# Are INTJs the best?



## Brixby Jones (Apr 7, 2013)

The question doesn't even need to be posed: of course INTJs are the best. 
A productive, efficient and extremely low-maintenance group of folk, the INTJ population is in control without even having to be present; the supremacy of the INTJ personality type is asserted without need for dispute.
This is, obviously, a very biased point of view and I know full well I hold this stance mainly as a result of my being very comfortable and used to being an INTJ.


----------



## Brady Hampton (Jan 3, 2014)

braided pain said:


> Apparently we're the best at missing opportunities for humor.
> 
> My world is crashing apart, my ego devastated. It's a terrible tragedy. Have pity on us, fellow NTs.


Maybe best at missing opportunities to be funny yet you all always make me laugh. Haha!


----------



## Westy365 (Jun 21, 2012)

For a bunch of Thinkers, y'all sure do a crappy job of being objective on this issue :tongue:

The truth is that every type is awesome in their own way, and no type is "better" than another, at least overall. Each type is good at different things, and INTJ's tend to be good at world domination...and planning. There's a reason that they are called the Masterminds...roud:


----------



## azdahak (Mar 2, 2013)

Brady Hampton said:


> Of course it's obvious troll bait. Hence all the jokingly serious answers from the NT community. Lol
> 
> Edit: Actually looking back most INTJ were the only ones who seem completely serious in their response with the exception of @_braided pain_



I'm not entirely positive, but I suspect this might be an attempt at INTJ humor.


----------



## Brady Hampton (Jan 3, 2014)

Westy365 said:


> For a bunch of Thinkers, y'all sure do a crappy job of being objective on this issue :tongue:
> 
> The truth is that every type is awesome in their own way, and no type is "better" than another, at least overall. Each type is good at different things, and INTJ's tend to be good at world domination...and planning. There's a reason that they are called the Masterminds...roud:


What good is a mastermind who doesn't have the charisma to lead an army? I believe an army would be of much use in such an endeavor.

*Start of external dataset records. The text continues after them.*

-- pv_equiv track=rewrite | github.com/trentzz/kam | docs/benchmarking/sv/scripts/make_monitoring_vcf.py | _deletion_key_from_min
-- ===== SOURCE A (Python) =====
-- def _deletion_key_from_min(chrom, target_start, indel_start, ref_seq, del_seq_str):
--     del_seq = list(del_seq_str)
--     anchor_pos = indel_start - 1
--
--     # Left-normalise: while last base of del_seq matches the base at anchor_pos.
--     while anchor_pos > 0 and del_seq and ref_seq[anchor_pos] == del_seq[-1]:
--         last = del_seq.pop()
--         del_seq.insert(0, last)
--         anchor_pos -= 1
--
--     if anchor_pos >= 0:
--         anchor = ref_seq[anchor_pos]
--         ref_allele = anchor + ''.join(del_seq)
--         alt_allele = anchor
--         genomic_pos = target_start + anchor_pos + 1  # 1-based VCF
--         return chrom, genomic_pos, ref_allele, alt_allele
--     else:
--         genomic_pos = target_start + indel_start + 1
--         return chrom, genomic_pos, ''.join(del_seq), ''
-- ===== SOURCE B (Python) =====
-- def _deletion_key_from_min(chrom, target_start, indel_start, ref_seq, del_seq_str):
--     # Count-then-rotate: find the rotation count k first, then do one slice rotation.
--     m = len(del_seq_str)
--     anchor_pos = indel_start - 1
--     k = 0
--     while anchor_pos - k > 0 and m > 0 and ref_seq[anchor_pos - k] == del_seq_str[(m - 1 - k) % m]:
--         k += 1
--     anchor_pos -= k
--     rot = del_seq_str[m - k % m:] + del_seq_str[:m - k % m] if m else ''
--     if anchor_pos >= 0:
--         anchor = ref_seq[anchor_pos]
--         return chrom, target_start + anchor_pos + 1, anchor + rot, anchor
--     else:
--         return chrom, target_start + indel_start + 1, rot, ''
-- ===== Notes on version B (the rewrite author's own statement) =====
-- stated objective: alternative
-- what changed: B replaces A's mutate-per-step loop (pop last, insert at front on every iteration) by first counting the rotation k with a pure scan over the original string and then performing a single slice rotation del[m-k%m:]+del[:m-k%m]; this avoids A's O(m) list mutation per loop step.
import Mathlib
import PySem

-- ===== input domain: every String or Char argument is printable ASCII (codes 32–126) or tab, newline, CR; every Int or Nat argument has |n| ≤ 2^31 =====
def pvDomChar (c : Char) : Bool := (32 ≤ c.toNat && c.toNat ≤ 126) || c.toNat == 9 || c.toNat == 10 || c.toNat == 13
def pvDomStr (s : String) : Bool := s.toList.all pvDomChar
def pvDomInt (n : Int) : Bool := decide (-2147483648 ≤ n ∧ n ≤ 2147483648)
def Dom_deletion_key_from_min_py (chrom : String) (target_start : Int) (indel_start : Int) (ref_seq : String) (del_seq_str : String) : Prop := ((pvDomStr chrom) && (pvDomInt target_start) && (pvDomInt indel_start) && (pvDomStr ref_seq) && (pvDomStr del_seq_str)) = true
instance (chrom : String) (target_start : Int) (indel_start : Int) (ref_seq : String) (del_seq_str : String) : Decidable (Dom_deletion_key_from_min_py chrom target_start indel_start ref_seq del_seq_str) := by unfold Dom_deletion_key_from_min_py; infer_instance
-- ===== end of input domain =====

-- B counts the rotation first and rotates once by slicing, instead of mutating the list on every loop step; same return value on all of Pre_.


-- ===== PORT A =====
-- one loop step: last = del_seq.pop(); del_seq.insert(0, last)
def pvRotStep (ds : List Char) : List Char :=
  match ds.getLast? with
  | none => ds
  | some c => c :: ds.dropLast

-- the while loop; state (anchor_pos, del_seq); pyGet? = none (IndexError) stops (excluded by Pre_)
def pvALoop (ref : List Char) (anchor : Int) (ds : List Char) : Int × List Char :=
  if h : 0 < anchor ∧ ds ≠ [] ∧ PySem.List.pyGet? ref anchor = PySem.List.pyGet? ds (-1) then
    pvALoop ref (anchor - 1) (pvRotStep ds)
  else (anchor, ds)
termination_by anchor.toNat
decreasing_by omega

def deletion_key_from_min_py (chrom : String) (target_start : Int) (indel_start : Int) (ref_seq : String) (del_seq_str : String) : String × Int × String × String :=
  let r := pvALoop ref_seq.toList (indel_start - 1) del_seq_str.toList
  let anchor_pos := r.1
  let ds := r.2
  if 0 ≤ anchor_pos then
    match PySem.List.pyGet? ref_seq.toList anchor_pos with
    | some c => (chrom, target_start + anchor_pos + 1, String.mk (c :: ds), String.mk [c])
    | none => (chrom, 0, "", "")   -- IndexError: outside Pre_
  else (chrom, target_start + indel_start + 1, String.mk ds, "")

-- ===== PORT B =====
-- count the rotation k by a pure scan; state is just k
def pvBCount (ref del : List Char) (anchor : Int) (k : Nat) : Nat :=
  if h : 0 < anchor - (k : Int) ∧ 0 < del.length ∧
      PySem.List.pyGet? ref (anchor - (k : Int)) =
        PySem.List.pyGet? del (PySem.Int.mod ((del.length : Int) - 1 - (k : Int)) (del.length : Int)) then
    pvBCount ref del anchor (k + 1)
  else k
termination_by (anchor - (k : Int)).toNat
decreasing_by omega

def deletion_key_from_min_py_alt (chrom : String) (target_start : Int) (indel_start : Int) (ref_seq : String) (del_seq_str : String) : String × Int × String × String :=
  let del := del_seq_str.toList
  let m := del.length
  let k := pvBCount ref_seq.toList del (indel_start - 1) 0
  let anchor_pos := indel_start - 1 - (k : Int)
  let rot : List Char :=
    if m = 0 then []
    else PySem.List.slice del (some ((m - k % m : Nat) : Int)) none ++
         PySem.List.slice del none (some ((m - k % m : Nat) : Int))
  if 0 ≤ anchor_pos then
    match PySem.List.pyGet? ref_seq.toList anchor_pos with
    | some c => (chrom, target_start + anchor_pos + 1, String.mk (c :: rot), String.mk [c])
    | none => (chrom, 0, "", "")   -- IndexError: outside Pre_
  else (chrom, target_start + indel_start + 1, String.mk rot, "")

-- ===== PRECONDITION & SPEC =====
-- Pre_ excludes exactly the inputs where A raises IndexError (indel_start ≥ 1 and
-- indel_start - 1 ≥ len(ref_seq)); it admits every input on which A returns.
def Pre_deletion_key_from_min_py (chrom : String) (target_start : Int) (indel_start : Int) (ref_seq : String) (del_seq_str : String) : Prop :=
  indel_start ≤ 0 ∨ indel_start ≤ (ref_seq.toList.length : Int)
instance (chrom : String) (target_start : Int) (indel_start : Int) (ref_seq : String) (del_seq_str : String) : Decidable (Pre_deletion_key_from_min_py chrom target_start indel_start ref_seq del_seq_str) := by unfold Pre_deletion_key_from_min_py; infer_instance

def pvWitness_deletion_key_from_min_py : String × Int × Int × String × String := ("chr1", 10, 2, "ACGT", "CG")

def Spec_deletion_key_from_min_py (chrom : String) (target_start : Int) (indel_start : Int) (ref_seq : String) (del_seq_str : String) (out : String × Int × String × String) : Prop := out = deletion_key_from_min_py_alt chrom target_start indel_start ref_seq del_seq_str
instance (chrom : String) (target_start : Int) (indel_start : Int) (ref_seq : String) (del_seq_str : String) (out : String × Int × String × String) : Decidable (Spec_deletion_key_from_min_py chrom target_start indel_start ref_seq del_seq_str out) := by unfold Spec_deletion_key_from_min_py; infer_instance

-- ===== CLAIM (what is proved, stated in full; the proofs are below) =====
def Claim_equal_deletion_key_from_min_py : Prop := ∀ (chrom : String) (target_start : Int) (indel_start : Int) (ref_seq : String) (del_seq_str : String), Dom_deletion_key_from_min_py chrom target_start indel_start ref_seq del_seq_str → Pre_deletion_key_from_min_py chrom target_start indel_start ref_seq del_seq_str → Spec_deletion_key_from_min_py chrom target_start indel_start ref_seq del_seq_str (deletion_key_from_min_py chrom target_start indel_start ref_seq del_seq_str)

-- ===== LEMMAS AND PROOFS =====

-- iterated rotation (proof-side only)
def pvRot (k : Nat) (del : List Char) : List Char := pvRotStep^[k] del

lemma pvRotStep_length (ds : List Char) : (pvRotStep ds).length = ds.length := by
  unfold pvRotStep
  cases h : ds.getLast? with
  | none => rfl
  | some c =>
    have hne : ds ≠ [] := by intro e; subst e; simp at h
    have : 0 < ds.length := List.length_pos_iff.mpr hne
    simp [List.length_dropLast]; omega

lemma rotStep_drop_take (del : List Char) (j : Nat) (hj1 : 1 ≤ j) (hjm : j ≤ del.length) :
    pvRotStep (del.drop j ++ del.take j) = del.drop (j - 1) ++ del.take (j - 1) := by
  have hjlt : j - 1 < del.length := by omega
  have hjj : j - 1 < j := by omega
  have htake_ne : del.take j ≠ [] := by
    apply List.ne_nil_of_length_pos
    rw [List.length_take]
    omega
  have hlast : (del.drop j ++ del.take j).getLast? = some del[j - 1] := by
    rw [List.getLast?_append_of_ne_nil _ htake_ne, List.getLast?_eq_getElem?,
      List.length_take]
    have hmin : min j del.length = j := by omega
    rw [hmin, List.getElem?_take, if_pos hjj, List.getElem?_eq_getElem hjlt]
  have hdroplast : (del.drop j ++ del.take j).dropLast = del.drop j ++ del.take (j - 1) := by
    rw [List.dropLast_eq_take, List.take_append]
    have hlen : (del.drop j ++ del.take j).length = del.length := by
      rw [List.length_append, List.length_drop, List.length_take]
      omega
    rw [hlen, List.length_drop]
    have h1 : (del.drop j).take (del.length - 1) = del.drop j := by
      apply List.take_of_length_le
      rw [List.length_drop]
      omega
    rw [h1, List.take_take]
    congr 1
    have hmin2 : min (del.length - 1 - (del.length - j)) j = j - 1 := by omega
    rw [hmin2]
  have hcons : del[j - 1] :: del.drop j = del.drop (j - 1) := by
    have h := List.getElem_cons_drop (as := del) (i := j - 1) hjlt
    have hjeq : j - 1 + 1 = j := by omega
    rw [hjeq] at h
    exact h
  unfold pvRotStep
  rw [hlast, hdroplast]
  show del[j - 1] :: (del.drop j ++ del.take (j - 1)) = _
  rw [← List.cons_append, hcons]

lemma pvRot_eq {del : List Char} (hm : 0 < del.length) (k : Nat) :
    pvRot k (del : List Char) =
      del.drop (del.length - k % del.length) ++ del.take (del.length - k % del.length) := by
  induction k with
  | zero => simp [pvRot]
  | succ k ih =>
    have hstep : pvRot (k + 1) del = pvRotStep (pvRot k del) :=
      Function.iterate_succ_apply' _ _ _
    have hkm : k % del.length < del.length := Nat.mod_lt _ hm
    rw [hstep, ih, rotStep_drop_take del (del.length - k % del.length) (by omega) (by omega)]
    by_cases hcase : k % del.length = del.length - 1
    · have h0 : del.length - k % del.length - 1 = 0 := by omega
      have hmod : (k + 1) % del.length = 0 := by
        have h1 : (k + 1) % del.length = (k % del.length + 1 % del.length) % del.length := by
          rw [Nat.add_mod]
        by_cases hm1 : del.length = 1
        · rw [hm1]
          exact Nat.mod_one _
        · have h2 : 1 % del.length = 1 := Nat.mod_eq_of_lt (by omega)
          rw [h1, h2, hcase]
          have h3 : del.length - 1 + 1 = del.length := by omega
          rw [h3, Nat.mod_self]
      rw [h0, hmod]
      simp
    · have hmod : (k + 1) % del.length = k % del.length + 1 := by
        have h1 : 1 % del.length = 1 := Nat.mod_eq_of_lt (by omega)
        have h2 : (k + 1) % del.length = (k % del.length + 1) % del.length := by
          rw [Nat.add_mod, h1]
        rw [h2]
        exact Nat.mod_eq_of_lt (by omega)
      rw [hmod]
      have hsub : del.length - (k % del.length + 1) = del.length - k % del.length - 1 := by
        omega
      rw [hsub]

lemma pvRot_length (k : Nat) (del : List Char) : (pvRot k del).length = del.length := by
  induction k with
  | zero => rfl
  | succ k ih =>
    rw [pvRot, Function.iterate_succ_apply', ← pvRot, pvRotStep_length, ih]

lemma pvRot_getLast {del : List Char} (hm : 0 < del.length) (k : Nat) :
    (pvRot k (del : List Char)).getLast? = del[del.length - 1 - k % del.length]? := by
  rw [pvRot_eq hm k]
  have hkm : k % del.length < del.length := Nat.mod_lt _ hm
  have hj1 : 1 ≤ del.length - k % del.length := by omega
  have hjm : del.length - k % del.length ≤ del.length := by omega
  have hjj : del.length - k % del.length - 1 < del.length - k % del.length := by omega
  have htake_ne : del.take (del.length - k % del.length) ≠ [] := by
    apply List.ne_nil_of_length_pos
    rw [List.length_take]
    omega
  rw [List.getLast?_append_of_ne_nil _ htake_ne, List.getLast?_eq_getElem?,
    List.length_take]
  have hmin : min (del.length - k % del.length) del.length = del.length - k % del.length := by
    omega
  rw [hmin, List.getElem?_take, if_pos hjj]
  congr 1
  omega

lemma mod_index (m k : Nat) (hm : 0 < m) :
    PySem.Int.mod ((m : Int) - 1 - (k : Int)) (m : Int) = ((m - 1 - k % m : Nat) : Int) := by
  rw [PySem.Int.mod_eq_emod_of_pos (by exact_mod_cast hm)]
  have hkm : k % m < m := Nat.mod_lt _ hm
  have hk' : (k : Int) = (m : Int) * (k / m : Nat) + (k % m : Nat) := by
    have h := Nat.div_add_mod k m
    calc (k : Int) = ((m * (k / m) + k % m : Nat) : Int) := by rw [h]
      _ = _ := by push_cast; ring
  have hrw : (m : Int) - 1 - (k : Int) = ((m - 1 - k % m : Nat) : Int) - (m : Int) * (k / m : Nat) := by
    rw [hk']
    push_cast
    omega
  rw [hrw, Int.sub_mul_emod_self_left]
  exact Int.emod_eq_of_lt (by omega) (by omega)

lemma cond_iff (ref del : List Char) (a : Int) (k : Nat) :
    (0 < a ∧ pvRot k del ≠ [] ∧ PySem.List.pyGet? ref a = PySem.List.pyGet? (pvRot k del) (-1)) ↔
    (0 < a ∧ 0 < del.length ∧ PySem.List.pyGet? ref a =
      PySem.List.pyGet? del (PySem.Int.mod ((del.length : Int) - 1 - (k : Int)) (del.length : Int))) := by
  by_cases hm : 0 < del.length
  · have hne : pvRot k del ≠ [] := by
      apply List.ne_nil_of_length_pos
      rw [pvRot_length]
      omega
    rw [PySem.List.pyGet?_neg_one, pvRot_getLast hm k, mod_index del.length k hm,
      PySem.List.pyGet?_natCast]
    simp [hne, hm]
  · have hd : del = [] := List.eq_nil_of_length_eq_zero (by omega)
    subst hd
    have : pvRot k ([] : List Char) = [] := by
      have := pvRot_length k ([] : List Char)
      exact List.eq_nil_of_length_eq_zero (by simpa using this)
    simp [this]

lemma loop_corr (ref del : List Char) (a0 : Int) (k : Nat) :
    pvALoop ref (a0 - (k : Int)) (pvRot k del) =
      (a0 - (pvBCount ref del a0 k : Int), pvRot (pvBCount ref del a0 k) del) := by
  fun_induction pvBCount ref del a0 k with
  | case1 k h ih =>
    rw [pvALoop, dif_pos ((cond_iff ref del (a0 - (k : Int)) k).mpr h)]
    have h1 : a0 - (k : Int) - 1 = a0 - ((k + 1 : Nat) : Int) := by push_cast; ring
    have h2 : pvRotStep (pvRot k del) = pvRot (k + 1) del :=
      (Function.iterate_succ_apply' _ _ _).symm
    rw [h1, h2]
    exact ih
  | case2 k h =>
    rw [pvALoop, dif_neg]
    intro hc
    exact h ((cond_iff ref del (a0 - (k : Int)) k).mp hc)

lemma pvRot_nil (k : Nat) : pvRot k ([] : List Char) = [] :=
  List.eq_nil_of_length_eq_zero (by simpa using pvRot_length k [])

-- ===== VERDICT (by name: the statement is the Claim_ definition above) =====
theorem deletion_key_from_min_py_spec : Claim_equal_deletion_key_from_min_py := by
  intro chrom target_start indel_start ref_seq del_seq_str _hdom _hpre
  unfold Spec_deletion_key_from_min_py deletion_key_from_min_py deletion_key_from_min_py_alt
  have h0 := loop_corr ref_seq.toList del_seq_str.toList (indel_start - 1) 0
  simp only [Nat.cast_zero, sub_zero] at h0
  rw [show pvRot 0 del_seq_str.toList = del_seq_str.toList from rfl] at h0
  set K := pvBCount ref_seq.toList del_seq_str.toList (indel_start - 1) 0 with hK
  set m := del_seq_str.toList.length with hm
  have hrot : (if m = 0 then ([] : List Char)
      else PySem.List.slice del_seq_str.toList (some ((m - K % m : Nat) : Int)) none ++
           PySem.List.slice del_seq_str.toList none (some ((m - K % m : Nat) : Int))) =
      pvRot K del_seq_str.toList := by
    by_cases hm0 : m = 0
    · rw [if_pos hm0]
      have : del_seq_str.toList = [] := List.eq_nil_of_length_eq_zero (by omega)
      rw [this, pvRot_nil]
    · rw [if_neg hm0, PySem.List.slice_from_natCast, PySem.List.slice_to_natCast,
        pvRot_eq (by omega) K]
  simp only [h0]
  rw [← hK, ← hm, hrot]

I believe the ENTJ's charisma, ability to organize people, and..... planning have them trumped good sir.


----------



## sinshred (Dec 1, 2013)

Every type has own vice versa.

INTJ "seem the best" because we, particularly the online nerd ones and unfortunately this kind of people are countless in this forum, usually have "INTJ best" mindset though many depiction of coolness, smartness INTJ character in anime, movie, etc.

In real life? We are not that best.


----------



## SpectrumOfThought (Mar 29, 2013)

Deep down inside, NTs know that ESFP is the best type.


----------



## Tea Path (Sep 5, 2012)

braided pain said:


> Apparently we're the best at missing opportunities for humor.
> 
> My world is crashing apart, my ego devastated. It's a terrible tragedy. Have pity on us, fellow NTs.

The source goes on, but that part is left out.